BNP Paribas Asset Management is combining teams from three of its subsidiaries to create a Multi Asset, Quantitative and Solutions (MAQS) investment group.
The move is part of the manager’s efforts to streamline its organisational structure and enhance its range of products. Earlier this year it combined investment teams in a new group for private debt and real assets.
The MAQS group combines teams from THEAM, CamGestion and Multi-Asset Solutions. It will have more than €110bn of assets under management.
In a statement, BNP Paribas said the group aims to combine quantitative expertise with fundamental research capabilities, with risk management at the core of the investment philosophy.
Environmental, social and governance (ESG) criteria are also included in the MAQS group’s processes.
BNP Paribas said: “The creation of MAQS will help meet the growing needs of investors seeking innovative solutions in an environment of uncertainty and polarising demand between low-cost management such as indexed products, and high value-added products that encompass risk management, such as factor management and customised solutions.”
BNY Mellon combines big three US boutiques
BNY Mellon Investment Management is combining its three largest US investment managers to create a single multi-asset manager.
The multi-boutique manager is to combine Mellon Capital Management, Standish Mellon Asset Management and The Boston Company Asset Management.
The combined business will have more than $560bn (€476bn) in assets under management. This would rank it in the top 40 of IPE’s Top 400 Asset Managers survey.
The new business will be headquartered in Boston, Massachusetts and led by chairman and CEO Des Mac Intyre, currently CEO of US Asset Management at BNY Mellon IM.
The combination of the three businesses is expected to be completed within 12 months. A unified brand is to be launched later in 2018.

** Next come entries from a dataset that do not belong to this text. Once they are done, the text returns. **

-- pv_equiv track=rewrite | github.com/mynl/GREAT | great/pres_maker.py | _sparsify_mi
-- ===== SOURCE A (Python) =====
-- def _sparsify_mi(mi):
--     """
--     as above for a multi index level, without the benefit of the index...
--     really all should use this function
--     :param mi:
--     :return:
--     """
--     last = mi[0]
--     new_col = list(mi)
--     rules = []
--     for k, v in enumerate(new_col[1:]):
--         if v == last:
--             new_col[k+1] = ''
--         else:
--             last = v
--             rules.append(k+1)
--             new_col[k+1] = v
--     return new_col, rules
-- ===== SOURCE B (Python) =====
-- from itertools import groupby
--
-- def _sparsify_mi(mi):
--     new_col = []
--     rules = []
--     pos = 0
--     for _, grp in groupby(mi):
--         run = list(grp)
--         if pos > 0:
--             rules.append(pos)
--         new_col.append(run[0])
--         new_col.extend([''] * (len(run) - 1))
--         pos += len(run)
--     return new_col, rules
-- ===== Notes on version B (the rewrite author's own statement) =====
-- stated objective: alternative
-- what changed: Instead of A's index-based in-place mutation of a copy of mi (enumerate over mi[1:] with a running 'last' and assignments by index), B iterates over maximal runs of consecutive equal values via itertools.groupby, emitting each run's head followed by blanks and recording each non-initial run's start position.
import Mathlib
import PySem

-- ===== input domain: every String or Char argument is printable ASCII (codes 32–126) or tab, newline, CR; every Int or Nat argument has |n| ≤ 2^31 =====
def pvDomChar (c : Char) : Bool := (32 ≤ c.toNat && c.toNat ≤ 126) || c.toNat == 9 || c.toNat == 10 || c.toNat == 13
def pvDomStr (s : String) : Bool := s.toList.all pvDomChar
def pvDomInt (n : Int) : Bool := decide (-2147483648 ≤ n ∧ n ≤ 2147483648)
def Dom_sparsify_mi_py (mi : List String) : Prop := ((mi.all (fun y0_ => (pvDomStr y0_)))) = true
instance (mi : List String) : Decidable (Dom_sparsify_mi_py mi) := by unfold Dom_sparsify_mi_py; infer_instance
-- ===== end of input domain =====

-- B replaces A's index-based in-place blanking with a run (groupby) decomposition; alternative structure, same O(n) cost.


-- ===== PORT A =====
-- the for-loop of A: state (last, new_col, rules); k is the enumerate counter,
-- the last argument is the snapshot new_col[1:] being iterated.
def sparsifyLoopA (k : Nat) (last : String) (new_col : List String)
    (rules : List Int) : List String → List String × List Int
  | [] => (new_col, rules)
  | v :: rest =>
    if v == last then
      sparsifyLoopA (k + 1) last (new_col.set (k + 1) "") rules rest
    else
      sparsifyLoopA (k + 1) v (new_col.set (k + 1) v) (rules ++ [(k : Int) + 1]) rest

def sparsify_mi_py (mi : List String) : List String × List Int :=
  match PySem.List.pyGet? mi 0 with    -- last = mi[0]; none = IndexError, excluded by Pre_
  | none => ([], [])
  | some last => sparsifyLoopA 0 last mi [] (mi.drop 1)   -- mi.drop 1 = mi[1:]

-- ===== PORT B =====
-- list(groupby(mi)): the maximal runs of consecutive equal values.
-- goRuns carries the current run's head h and the (reversed) rest of the run,
-- comparing each new element to h — exactly groupby's rule.
def goRuns (h : String) (rrun : List String) : List String → List (List String)
  | [] => [h :: rrun.reverse]
  | v :: vs =>
    if v == h then goRuns h (v :: rrun) vs
    else (h :: rrun.reverse) :: goRuns v [] vs

def runsOf : List String → List (List String)
  | [] => []
  | x :: xs => goRuns x [] xs

def sparsify_mi_py_alt (mi : List String) : List String × List Int :=
  let r := (runsOf mi).foldl
    (fun (st : (List String × List Int) × Nat) run =>
      let out := st.1.1
      let rules := st.1.2
      let pos := st.2
      let rules' := if pos > 0 then rules ++ [(pos : Int)] else rules
      ((out ++ [run.headD ""] ++ List.replicate (run.length - 1) "", rules'), pos + run.length))
    (([], []), 0)
  r.1

-- ===== PRECONDITION & SPEC =====
-- A raises IndexError on the empty list (mi[0]); Pre_ excludes exactly that input.
def Pre_sparsify_mi_py (mi : List String) : Prop := mi ≠ []
instance (mi : List String) : Decidable (Pre_sparsify_mi_py mi) := by unfold Pre_sparsify_mi_py; infer_instance
def pvWitness_sparsify_mi_py : List String := ["a", "a", "b"]

def Spec_sparsify_mi_py (mi : List String) (out : List String × List Int) : Prop := out = sparsify_mi_py_alt mi
instance (mi : List String) (out : List String × List Int) : Decidable (Spec_sparsify_mi_py mi out) := by unfold Spec_sparsify_mi_py; infer_instance

-- ===== CLAIM (what is proved, stated in full; the proofs are below) =====
def Claim_equal_sparsify_mi_py : Prop := ∀ (mi : List String), Dom_sparsify_mi_py mi → Pre_sparsify_mi_py mi → Spec_sparsify_mi_py mi (sparsify_mi_py mi)

-- ===== LEMMAS AND PROOFS =====

-- common specification: spec last i vs = (blanked tail, rule indices), vs starting at absolute index i
def specSp (last : String) (i : Nat) : List String → List String × List Int
  | [] => ([], [])
  | v :: vs =>
    if v == last then
      let r := specSp last (i + 1) vs
      ("" :: r.1, r.2)
    else
      let r := specSp v (i + 1) vs
      (v :: r.1, (i : Int) :: r.2)

theorem set_append_cons (acc : List String) (v a : String) (vs : List String) :
    (acc ++ v :: vs).set acc.length a = acc ++ a :: vs := by
  induction acc with
  | nil => rfl
  | cons x xs ih => simp [List.set, ih]

theorem loopA_spec (vs : List String) : ∀ (acc : List String) (rules : List Int) (k : Nat) (last : String),
    acc.length = k + 1 →
    sparsifyLoopA k last (acc ++ vs) rules vs =
      (acc ++ (specSp last (k + 1) vs).1, rules ++ (specSp last (k + 1) vs).2) := by
  induction vs with
  | nil => intro acc rules k last h; simp [sparsifyLoopA, specSp]
  | cons v vs ih =>
    intro acc rules k last h
    by_cases hv : v == last
    · have hset : (acc ++ v :: vs).set (k + 1) "" = (acc ++ [""]) ++ vs := by
        rw [← h, set_append_cons]; simp
      have hlen : (acc ++ [""]).length = (k + 1) + 1 := by simp [h]
      simp only [sparsifyLoopA, hv, if_pos, hset, specSp]
      rw [ih (acc ++ [""]) rules (k + 1) last hlen]
      simp [hv]
    · have hset : (acc ++ v :: vs).set (k + 1) v = (acc ++ [v]) ++ vs := by
        rw [← h, set_append_cons]; simp
      have hlen : (acc ++ [v]).length = (k + 1) + 1 := by simp [h]
      simp only [sparsifyLoopA, hv, if_neg, hset, specSp]
      rw [ih (acc ++ [v]) (rules ++ [(k : Int) + 1]) (k + 1) v hlen]
      push_cast
      simp

theorem portA_eq_spec (x : String) (xs : List String) :
    sparsify_mi_py (x :: xs) = (x :: (specSp x 1 xs).1, (specSp x 1 xs).2) := by
  have := loopA_spec xs [x] [] 0 x (by simp)
  simpa [sparsify_mi_py, PySem.List.pyGet?, PySem.List.pyIdx?] using this

theorem specSp_blank_run (g : List String) : ∀ (last : String) (i : Nat) (rest : List String),
    (∀ v ∈ g, (v == last) = true) →
    specSp last i (g ++ rest) =
      (List.replicate g.length "" ++ (specSp last (i + g.length) rest).1,
       (specSp last (i + g.length) rest).2) := by
  induction g with
  | nil => intro last i rest _; simp
  | cons v g ih =>
    intro last i rest hall
    have hv : (v == last) = true := hall v (by simp)
    simp only [List.cons_append, specSp, hv, if_pos]
    rw [ih last (i + 1) rest (fun w hw => hall w (by simp [hw]))]
    have harith : i + 1 + g.length = i + (g.length + 1) := by omega
    rw [harith]
    simp [List.replicate_succ]

theorem goRuns_eq (vs : List String) : ∀ (h : String) (rrun : List String),
    goRuns h rrun vs =
      (h :: (rrun.reverse ++ vs.takeWhile (· == h))) :: runsOf (vs.dropWhile (· == h)) := by
  induction vs with
  | nil => intro h rrun; simp [goRuns, runsOf]
  | cons v vs ih =>
    intro h rrun
    by_cases hv : v == h
    · simp only [goRuns, hv, if_pos, List.takeWhile_cons, List.dropWhile_cons]
      rw [ih h (v :: rrun)]
      simp [hv]
    · simp only [goRuns, hv, if_neg, List.takeWhile_cons, List.dropWhile_cons]
      simp [hv, runsOf]

theorem runsOf_cons (x : String) (xs : List String) :
    runsOf (x :: xs) = (x :: xs.takeWhile (· == x)) :: runsOf (xs.dropWhile (· == x)) := by
  simpa using goRuns_eq xs x []

-- B's fold over the runs of mi equals specSp composed with the head
theorem foldB_spec (n : Nat) : ∀ (mi : List String), mi.length ≤ n →
    ∀ (out : List String) (rules : List Int) (pos : Nat),
    (runsOf mi).foldl
      (fun (st : (List String × List Int) × Nat) run =>
        ((st.1.1 ++ [run.headD ""] ++ List.replicate (run.length - 1) "",
          if st.2 > 0 then st.1.2 ++ [(st.2 : Int)] else st.1.2),
         st.2 + run.length))
      ((out, rules), pos) =
    (match mi with
     | [] => ((out, rules), pos)
     | x :: xs =>
       ((out ++ x :: (specSp x (pos + 1) xs).1,
         (if pos > 0 then rules ++ [(pos : Int)] else rules) ++ (specSp x (pos + 1) xs).2),
        pos + mi.length)) := by
  induction n with
  | zero =>
    intro mi hlen out rules pos
    have : mi = [] := by cases mi <;> simp_all
    subst this; simp [runsOf]
  | succ n ih =>
    intro mi hlen out rules pos
    match mi with
    | [] => simp [runsOf]
    | x :: xs =>
      have hsplit : xs.takeWhile (· == x) ++ xs.dropWhile (· == x) = xs :=
        List.takeWhile_append_dropWhile
      have hrestlen : (xs.dropWhile (· == x)).length ≤ n := by
        have := List.length_dropWhile_le (p := (· == x)) (l := xs)
        simp at hlen; omega
      have hall : ∀ v ∈ xs.takeWhile (· == x), (v == x) = true := by
        intro v hv
        exact List.mem_takeWhile_imp (p := fun y => y == x) hv
      have hhead : ∀ w ws, xs.dropWhile (· == x) = w :: ws → (w == x) = false := by
        intro w ws hws
        have hne : xs.dropWhile (· == x) ≠ [] := by simp [hws]
        have := List.head_dropWhile_not (p := (· == x)) (l := xs) hne
        simp only [hws, List.head_cons] at this
        simpa using this
      have hblank := specSp_blank_run (xs.takeWhile (· == x)) x (pos + 1) (xs.dropWhile (· == x)) hall
      rw [runsOf_cons, List.foldl_cons]
      generalize hG : xs.takeWhile (· == x) = G at hsplit hblank ⊢
      generalize hR : xs.dropWhile (· == x) = R at hsplit hhead hrestlen hblank ⊢
      subst hsplit
      rw [ih R hrestlen]
      cases R with
      | nil =>
        simp only [List.append_nil] at hblank
        simp [hblank, specSp, List.replicate]
      | cons w ws =>
        have hw : (w == x) = false := hhead w ws rfl
        have hpos : pos + (G.length + 1) > 0 := by omega
        have harith : pos + (G.length + 1) = pos + 1 + G.length := by omega
        simp [hblank, specSp, hw, hpos, harith, List.replicate]
        omega

theorem portB_eq_spec (x : String) (xs : List String) :
    sparsify_mi_py_alt (x :: xs) = (x :: (specSp x 1 xs).1, (specSp x 1 xs).2) := by
  have := foldB_spec (x :: xs).length (x :: xs) le_rfl [] [] 0
  simp only [sparsify_mi_py_alt]
  simp at this ⊢
  rw [this]

-- ===== VERDICT (by name: the statement is the Claim_ definition above) =====
theorem sparsify_mi_py_spec : Claim_equal_sparsify_mi_py := by
  intro mi _ hpre
  unfold Spec_sparsify_mi_py
  match mi with
  | [] => exact absurd rfl hpre
  | x :: xs => rw [portA_eq_spec, portB_eq_spec]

The individual companies’ processes and philosophies for their core strategies will remain substantially the same, but over time “will be enhanced via an optimised operational infrastructure and the addition of new analytical tools and research capabilities”.
Chief investment officers will be appointed from each business to maintain continuity of the investment process across all strategies, BNY Mellon IM said.
Industry open to second wave of disruption
The asset management industry is vulnerable to a second wave of disruption from technology firms, after a weak response to the first – investor adoption of low-cost index funds – according to Moody’s Investors Services.
Some market share had already been ceded to digital entrants, such as “robo-advisers”, and a template for digital disruption already existed in China, the rating agency argued in a report.
Four years since being launched for the digital payment system of Alibaba, one of the world’s leading technology firms, Yu’e Bao had become the largest money market fund in the world, Moody’s said. The fund has roughly CNY1.4trn (€180bn) in assets, according to a recent Bloomberg report.
“Though this growth has occurred in a digital payment-friendly country, it is likely to foreshadow events elsewhere,” said Stephen Tu, a Moody’s analyst and author of the report. “Large US technology firms are often cited as leading candidates to enter asset management. Amazon, Google, Apple and Facebook have an edge in distribution through their mindshare, lifeshare, datasets, advanced analytics and predictive modelling skills in combination with their ability to target users.”
However, as the potential for growth within the asset management industry was much smaller than in other industries, large technology companies would see involvement as complementary to their main businesses, potentially facilitating the collection of even more detailed and differentiated consumer behaviour data and client retention.
WisdomTree ramping up European ETP presence
Nasdaq-listed exchange-traded product (ETP) provider WisdomTree is to acquire the European operations of ETF Securities, excluding the latter’s exchange-traded fund platform.
The deal includes ETF Securities’ European exchange-traded commodity, currency and short-and-leveraged business. This covers $17.6bn of assets spread across 307 products.
According to a statement, the acquisition would take WisdomTree’s assets to around $66bn, making it the ninth-largest ETP sponsor and largest global independent ETP provider, with significant presence in both Europe and the US, the two largest ETP markets.
The sale is subject to regulatory approval and is anticipated to close towards the end of the first quarter of next year. It is a cash and shares acquisition that valued at $611m.
Under the terms of the transaction, ETF Securities would become the largest shareholder in WisdomTree.
Jonathan Steinberg, WisdomTree CEO and president, said: “The acquisition will immediately add scale, diversification and profitability to our business in Europe, the second largest ETF market in the world and a growing and strategically important region for us and the entire industry.”
Mark Weeks, UK CEO of ETF Securities, said: “This transaction creates a leading independent global ETP provider which is well positioned to compete in the rapidly growing European ETP market.”